* **SUPPLIED ENTRIES**
⟨

-- pv_equiv track=rewrite | github.com/Exclamation1/Covering-Code | matrix_method_cover.py | all_sums_up_to_r
-- ===== SOURCE A (Python) =====
-- from itertools import combinations
--
-- def all_sums_up_to_r(cols, r):
--     """Return set of XOR sums of choosing 1..r distinct columns (non-empty)."""
--     S = set()
--     for k in range(1, r+1):
--         for subset in combinations(cols, k):
--             x = 0
--             for c in subset: x ^= c
--             S.add(x)
--     return S
-- ===== SOURCE B (Python) =====
-- def all_sums_up_to_r(cols, r):
--     """Return set of XOR sums of choosing 1..r distinct columns (non-empty)."""
--     rn = max(r, 0)
--     # dp[j] = set of XOR sums of exactly j distinct columns among those processed so far
--     dp = [{0}] + [set() for _ in range(rn)]
--     for c in cols:
--         dp = [dp[0]] + [dp[j] | {x ^ c for x in dp[j - 1]} for j in range(1, rn + 1)]
--     out = set()
--     for j in range(1, rn + 1):
--         out |= dp[j]
--     return out
-- ===== Notes on version B (the rewrite author's own statement) =====
-- stated objective: alternative
-- what changed: Replaced the enumeration of all C(n,k) subsets for every k<=r by a dynamic program over columns that keeps, for each count j<=r, only the set of reachable XOR values, unioning dp[j] with dp[j-1]^c per column; this dedups during the computation instead of only at the end.
import Mathlib
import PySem

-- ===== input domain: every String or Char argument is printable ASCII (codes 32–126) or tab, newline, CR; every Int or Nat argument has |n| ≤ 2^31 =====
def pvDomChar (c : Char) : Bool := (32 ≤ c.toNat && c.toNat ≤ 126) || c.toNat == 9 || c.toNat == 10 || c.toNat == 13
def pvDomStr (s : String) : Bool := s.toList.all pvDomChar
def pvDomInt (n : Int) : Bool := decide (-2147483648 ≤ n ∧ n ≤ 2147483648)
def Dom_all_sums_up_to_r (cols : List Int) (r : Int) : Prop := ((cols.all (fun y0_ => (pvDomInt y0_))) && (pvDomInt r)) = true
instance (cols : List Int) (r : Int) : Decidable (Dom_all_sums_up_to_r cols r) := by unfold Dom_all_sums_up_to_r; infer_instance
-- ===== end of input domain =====

-- B replaces A's per-k enumeration of all C(n,k) subsets by a column DP of reachable-XOR sets (alternative
-- algorithm, dedups during the computation); Python returns a set (unordered), so both ports return its
-- elements as the canonical sorted list of the distinct values.

-- ===== PORT A =====
-- itertools.combinations(cols, k) yields exactly the length-k sublists of cols (List.sublistsLen);
-- they are only inserted into a set whose elements are finally sorted, so enumeration order is immaterial.
def all_sums_up_to_r (cols : List Int) (r : Int) : List Int :=
  let S : PySem.Set Int :=
    (PySem.List.pyRange 1 (r + 1) 1).foldl (fun S k =>
      (List.sublistsLen k.toNat cols).foldl
        (fun S subset => PySem.Set.add S (subset.foldl (fun x c => PySem.Int.bxor x c) 0)) S)
      PySem.Set.empty
  PySem.List.sorted S (fun x => x) false

-- ===== PORT B =====
-- one column step: dp' = [dp[0]] ++ [dp[j] | {x ^ c for x in dp[j-1]} for j = 1..rn]
def altStep (c : Int) (dp : List (List Int)) : List (List Int) :=
  match dp with
  | [] => []
  | d0 :: rest =>
      d0 :: List.zipWith (fun d prev => PySem.Set.union d (prev.map (fun x => PySem.Int.bxor x c))) rest (d0 :: rest)

def all_sums_up_to_r_alt (cols : List Int) (r : Int) : List Int :=
  let dp0 : List (List Int) := [(0 : Int)] :: List.replicate r.toNat []
  let dp := cols.foldl (fun dp c => altStep c dp) dp0
  let out := dp.tail.foldl (fun S d => PySem.Set.union S d) PySem.Set.empty
  PySem.List.sorted out (fun x => x) false

-- ===== PRECONDITION & SPEC =====
def Spec_all_sums_up_to_r (cols : List Int) (r : Int) (out : List Int) : Prop := out = all_sums_up_to_r_alt cols r
instance (cols : List Int) (r : Int) (out : List Int) : Decidable (Spec_all_sums_up_to_r cols r out) := by unfold Spec_all_sums_up_to_r; infer_instance

-- ===== CLAIM (what is proved, stated in full; the proofs are below) =====
def Claim_equal_all_sums_up_to_r : Prop := ∀ (cols : List Int) (r : Int), Dom_all_sums_up_to_r cols r → Spec_all_sums_up_to_r cols r (all_sums_up_to_r cols r)

-- ===== LEMMAS AND PROOFS =====

-- the XOR sum both Pythons compute over a chosen subset
def xorF (s : List Int) : Int := s.foldl (fun x c => PySem.Int.bxor x c) 0

theorem xorF_concat (t : List Int) (c : Int) : xorF (t ++ [c]) = PySem.Int.bxor (xorF t) c := by
  simp [xorF, List.foldl_append]

theorem sublist_concat_iff (s p : List Int) (c : Int) :
    s.Sublist (p ++ [c]) ↔ s.Sublist p ∨ ∃ t, t.Sublist p ∧ s = t ++ [c] := by
  rw [List.sublist_append_iff]
  constructor
  · rintro ⟨l1, l2, rfl, h1, h2⟩
    rcases List.sublist_singleton.mp h2 with rfl | rfl
    · exact Or.inl (by simpa using h1)
    · exact Or.inr ⟨l1, h1, rfl⟩
  · rintro (h | ⟨t, ht, rfl⟩)
    · exact ⟨s, [], by simp, h, List.nil_sublist _⟩
    · exact ⟨t, [c], rfl, ht, List.Sublist.refl _⟩

-- membership / nodup of an iterated Set.update (A's outer loop) and Set.union (B's final loop)
theorem mem_foldl_update (f : Int → List Int) (ks : List Int) (S0 : List Int) (x : Int) :
    x ∈ ks.foldl (fun S k => PySem.Set.update S (f k)) S0 ↔ x ∈ S0 ∨ ∃ k ∈ ks, x ∈ f k := by
  induction ks generalizing S0 with
  | nil => simp
  | cons k ks ih => simp [ih, PySem.Set.mem_update]; tauto

theorem nodup_foldl_update (f : Int → List Int) (ks : List Int) (S0 : List Int) (h : S0.Nodup) :
    (ks.foldl (fun S k => PySem.Set.update S (f k)) S0).Nodup := by
  induction ks generalizing S0 with
  | nil => exact h
  | cons k ks ih => exact ih _ (PySem.Set.nodup_update _ _ h)

theorem mem_foldl_union (ds : List (List Int)) (S0 : List Int) (x : Int) :
    x ∈ ds.foldl (fun S d => PySem.Set.union S d) S0 ↔ x ∈ S0 ∨ ∃ d ∈ ds, x ∈ d := by
  induction ds generalizing S0 with
  | nil => simp
  | cons d ds ih => simp [ih, PySem.Set.mem_union]; tauto

theorem nodup_foldl_union (ds : List (List Int)) (S0 : List Int) (h : S0.Nodup) :
    (ds.foldl (fun S d => PySem.Set.union S d) S0).Nodup := by
  induction ds generalizing S0 with
  | nil => exact h
  | cons d ds ih => exact ih _ (PySem.Set.nodup_union _ _ h)

-- ===== A-side characterisation =====
theorem memA (cols : List Int) (r : Int) (x : Int) :
    x ∈ ((PySem.List.pyRange 1 (r + 1) 1).foldl (fun S k =>
        (List.sublistsLen k.toNat cols).foldl
          (fun S subset => PySem.Set.add S (subset.foldl (fun x c => PySem.Int.bxor x c) 0)) S)
        PySem.Set.empty) ↔
      ∃ s, s.Sublist cols ∧ 1 ≤ s.length ∧ (s.length : Int) ≤ r ∧ xorF s = x := by
  have hrw : (fun (S : List Int) (k : Int) =>
      (List.sublistsLen k.toNat cols).foldl
        (fun S subset => PySem.Set.add S (subset.foldl (fun x c => PySem.Int.bxor x c) 0)) S)
      = fun S k => PySem.Set.update S ((List.sublistsLen k.toNat cols).map xorF) := by
    funext S k
    rw [PySem.Set.update_map_eq_foldl_add]
    rfl
  rw [hrw, mem_foldl_update]
  simp only [PySem.Set.empty, List.not_mem_nil, false_or, List.mem_map, List.mem_sublistsLen,
    PySem.List.mem_pyRange_one]
  constructor
  · rintro ⟨k, ⟨hk1, hk2⟩, s, ⟨hs, hlen⟩, hx⟩
    exact ⟨s, hs, by omega, by omega, hx⟩
  · rintro ⟨s, hs, h1, h2, hx⟩
    exact ⟨(s.length : Int), ⟨by omega, by omega⟩, s, ⟨hs, by omega⟩, hx⟩

theorem nodupA (cols : List Int) (r : Int) :
    ((PySem.List.pyRange 1 (r + 1) 1).foldl (fun S k =>
        (List.sublistsLen k.toNat cols).foldl
          (fun S subset => PySem.Set.add S (subset.foldl (fun x c => PySem.Int.bxor x c) 0)) S)
        PySem.Set.empty).Nodup := by
  have hrw : (fun (S : List Int) (k : Int) =>
      (List.sublistsLen k.toNat cols).foldl
        (fun S subset => PySem.Set.add S (subset.foldl (fun x c => PySem.Int.bxor x c) 0)) S)
      = fun S k => PySem.Set.update S ((List.sublistsLen k.toNat cols).map xorF) := by
    funext S k
    rw [PySem.Set.update_map_eq_foldl_add]
    rfl
  rw [hrw]
  exact nodup_foldl_update _ _ _ List.nodup_nil

-- ===== B-side invariant =====
def InvB (p : List Int) (dp : List (List Int)) : Prop :=
  ∀ j (h : j < dp.length), (dp[j]).Nodup ∧
    ∀ x, x ∈ dp[j] ↔ ∃ s, s.Sublist p ∧ s.length = j ∧ xorF s = x

theorem altStep_length (c : Int) (dp : List (List Int)) : (altStep c dp).length = dp.length := by
  cases dp with
  | nil => simp [altStep]
  | cons d0 rest => simp [altStep]

theorem step_inv (c : Int) (p : List Int) (dp : List (List Int)) (h : InvB p dp) :
    InvB (p ++ [c]) (altStep c dp) := by
  cases dp with
  | nil => intro j hj; simp [altStep] at hj
  | cons d0 rest =>
    intro j hj
    rw [altStep_length] at hj
    match j with
    | 0 =>
      have h0 := h 0 (by simp)
      refine ⟨by simpa [altStep] using h0.1, fun x => ?_⟩
      have hm := h0.2 x
      simp only [altStep, List.getElem_cons_zero] at hm ⊢
      rw [hm]
      constructor
      · rintro ⟨s, hs, hlen, hx⟩
        exact ⟨s, hs.trans (by simp), hlen, hx⟩
      · rintro ⟨s, hs, hlen, hx⟩
        rw [List.length_eq_zero_iff] at hlen
        subst hlen
        exact ⟨[], List.nil_sublist _, rfl, hx⟩
    | j + 1 =>
      have hj' : j < rest.length := by simpa using hj
      have hzw : (altStep c (d0 :: rest))[j + 1]'(by rw [altStep_length]; simpa using hj) =
          PySem.Set.union ((d0 :: rest)[j + 1]'(by simpa using hj))
            (((d0 :: rest)[j]'(by simp; omega)).map (fun x => PySem.Int.bxor x c)) := by
        simp only [altStep, List.getElem_cons_succ]
        rw [List.getElem_zipWith]
      rw [hzw]
      have hprev := h j (by simp; omega)
      have hcur := h (j + 1) (by simpa using hj)
      refine ⟨PySem.Set.nodup_union _ _ hcur.1, fun x => ?_⟩
      rw [PySem.Set.mem_union]
      simp only [List.mem_map, hcur.2, hprev.2]
      constructor
      · rintro (⟨s, hs, hlen, hx⟩ | ⟨y, ⟨t, ht, hlen, hy⟩, hx⟩)
        · exact ⟨s, hs.trans (by simp), hlen, hx⟩
        · exact ⟨t ++ [c], (sublist_concat_iff _ _ _).mpr (Or.inr ⟨t, ht, rfl⟩),
            by simp [hlen], by rw [xorF_concat, hy, hx]⟩
      · rintro ⟨s, hs, hlen, hx⟩
        rcases (sublist_concat_iff _ _ _).mp hs with hs' | ⟨t, ht, rfl⟩
        · exact Or.inl ⟨s, hs', hlen, hx⟩
        · refine Or.inr ⟨xorF t, ⟨t, ht, by simpa using hlen, rfl⟩, ?_⟩
          rw [← xorF_concat, hx]

theorem foldl_inv (cs : List Int) : ∀ (p : List Int) (dp : List (List Int)), InvB p dp →
    InvB (p ++ cs) (cs.foldl (fun dp c => altStep c dp) dp) := by
  induction cs with
  | nil => intro p dp h; simpa using h
  | cons c cs ih =>
    intro p dp h
    have := ih (p ++ [c]) (altStep c dp) (step_inv c p dp h)
    simpa using this

theorem foldl_length (cs : List Int) : ∀ (dp : List (List Int)),
    (cs.foldl (fun dp c => altStep c dp) dp).length = dp.length := by
  induction cs with
  | nil => intro dp; rfl
  | cons c cs ih => intro dp; rw [List.foldl_cons, ih, altStep_length]

theorem init_inv (rn : Nat) : InvB [] ([(0 : Int)] :: List.replicate rn []) := by
  intro j hj
  match j with
  | 0 =>
    refine ⟨by simp, fun x => ?_⟩
    simp only [List.getElem_cons_zero, List.mem_singleton]
    constructor
    · rintro rfl; exact ⟨[], List.nil_sublist _, rfl, rfl⟩
    · rintro ⟨s, hs, hlen, hx⟩
      rw [List.sublist_nil] at hs
      subst hs
      simpa [xorF] using hx.symm
  | j + 1 =>
    have hj' : j < rn := by simpa using hj
    have : ([(0 : Int)] :: List.replicate rn [])[j + 1]'(by simpa using hj) = ([] : List Int) := by
      simp
    rw [this]
    refine ⟨List.nodup_nil, fun x => ?_⟩
    simp only [List.not_mem_nil, false_iff]
    rintro ⟨s, hs, hlen, hx⟩
    rw [List.sublist_nil] at hs
    subst hs
    simp at hlen

theorem memB (cols : List Int) (r : Int) (x : Int) :
    x ∈ ((cols.foldl (fun dp c => altStep c dp)
          ([(0 : Int)] :: List.replicate r.toNat [])).tail.foldl
        (fun S d => PySem.Set.union S d) PySem.Set.empty) ↔
      ∃ s, s.Sublist cols ∧ 1 ≤ s.length ∧ (s.length : Int) ≤ r ∧ xorF s = x := by
  have hinv : InvB cols (cols.foldl (fun dp c => altStep c dp)
      ([(0 : Int)] :: List.replicate r.toNat [])) := by
    simpa using foldl_inv cols [] _ (init_inv r.toNat)
  have hlen : (cols.foldl (fun dp c => altStep c dp)
      ([(0 : Int)] :: List.replicate r.toNat [])).length = r.toNat + 1 := by
    rw [foldl_length]; simp
  set dp := cols.foldl (fun dp c => altStep c dp) ([(0 : Int)] :: List.replicate r.toNat []) with hdp
  rw [mem_foldl_union]
  simp only [PySem.Set.empty, List.not_mem_nil, false_or]
  constructor
  · rintro ⟨d, hd, hx⟩
    rcases List.mem_iff_getElem.mp hd with ⟨j, hjt, rfl⟩
    rw [List.getElem_tail] at hx
    have hj1 : j + 1 < dp.length := by
      have := hjt; rw [List.length_tail] at this; omega
    rcases (hinv (j + 1) hj1).2 x |>.mp hx with ⟨s, hs, hslen, hxor⟩
    have : j + 1 ≤ r.toNat := by omega
    exact ⟨s, hs, by omega, by omega, hxor⟩
  · rintro ⟨s, hs, h1, h2, hx⟩
    have hjlt : s.length - 1 + 1 < dp.length := by rw [hlen]; omega
    refine ⟨dp[s.length - 1 + 1]'hjlt, ?_, ?_⟩
    · rw [List.mem_iff_getElem]
      refine ⟨s.length - 1, by rw [List.length_tail]; omega, ?_⟩
      rw [List.getElem_tail]
    · exact (hinv (s.length - 1 + 1) hjlt).2 x |>.mpr ⟨s, hs, by omega, hx⟩

theorem nodupB (cols : List Int) (r : Int) :
    ((cols.foldl (fun dp c => altStep c dp)
          ([(0 : Int)] :: List.replicate r.toNat [])).tail.foldl
        (fun S d => PySem.Set.union S d) PySem.Set.empty).Nodup :=
  nodup_foldl_union _ _ List.nodup_nil

-- two Nodup lists with the same members have the same sorted list
theorem sorted_eq_of_mem_nodup (A B : List Int) (hA : A.Nodup) (hB : B.Nodup)
    (h : ∀ x, x ∈ A ↔ x ∈ B) :
    PySem.List.sorted A (fun x => x) false = PySem.List.sorted B (fun x => x) false := by
  apply PySem.List.sorted_eq_of_perm_of_pairwise_lt
  · exact (PySem.List.sorted_perm B (fun x => x) false).trans
      ((List.perm_ext_iff_of_nodup hB hA).mpr (fun a => (h a).symm))
  · have h1 := PySem.List.sorted_pairwise (xs := B) (key := fun x => x)
    have h2 : (PySem.List.sorted B (fun x => x) false).Nodup :=
      ((PySem.List.sorted_perm B (fun x => x) false).symm).nodup hB
    exact (h1.and h2).imp (fun hab => lt_of_le_of_ne hab.1 hab.2)

-- ===== VERDICT (by name: the statement is the Claim_ definition above) =====
theorem all_sums_up_to_r_spec : Claim_equal_all_sums_up_to_r := by
  intro cols r _
  unfold Spec_all_sums_up_to_r all_sums_up_to_r all_sums_up_to_r_alt
  exact sorted_eq_of_mem_nodup _ _ (nodupA cols r) (nodupB cols r)
    (fun x => (memA cols r x).trans (memB cols r x).symm)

⟩

* **DIRECTIONS**
Above are records; repeat only the lines starting at the line with "have := ih (p" and ending at the line with "have : ([(0", exactly as they appear, both included.

* **RESPONSE FOR THIS EXERCISE**
    have := ih (p ++ [c]) (altStep c dp) (step_inv c p dp h)
    simpa using this

theorem foldl_length (cs : List Int) : ∀ (dp : List (List Int)),
    (cs.foldl (fun dp c => altStep c dp) dp).length = dp.length := by
  induction cs with
  | nil => intro dp; rfl
  | cons c cs ih => intro dp; rw [List.foldl_cons, ih, altStep_length]

theorem init_inv (rn : Nat) : InvB [] ([(0 : Int)] :: List.replicate rn []) := by
  intro j hj
  match j with
  | 0 =>
    refine ⟨by simp, fun x => ?_⟩
    simp only [List.getElem_cons_zero, List.mem_singleton]
    constructor
    · rintro rfl; exact ⟨[], List.nil_sublist _, rfl, rfl⟩
    · rintro ⟨s, hs, hlen, hx⟩
      rw [List.sublist_nil] at hs
      subst hs
      simpa [xorF] using hx.symm
  | j + 1 =>
    have hj' : j < rn := by simpa using hj
    have : ([(0 : Int)] :: List.replicate rn [])[j + 1]'(by simpa using hj) = ([] : List Int) := by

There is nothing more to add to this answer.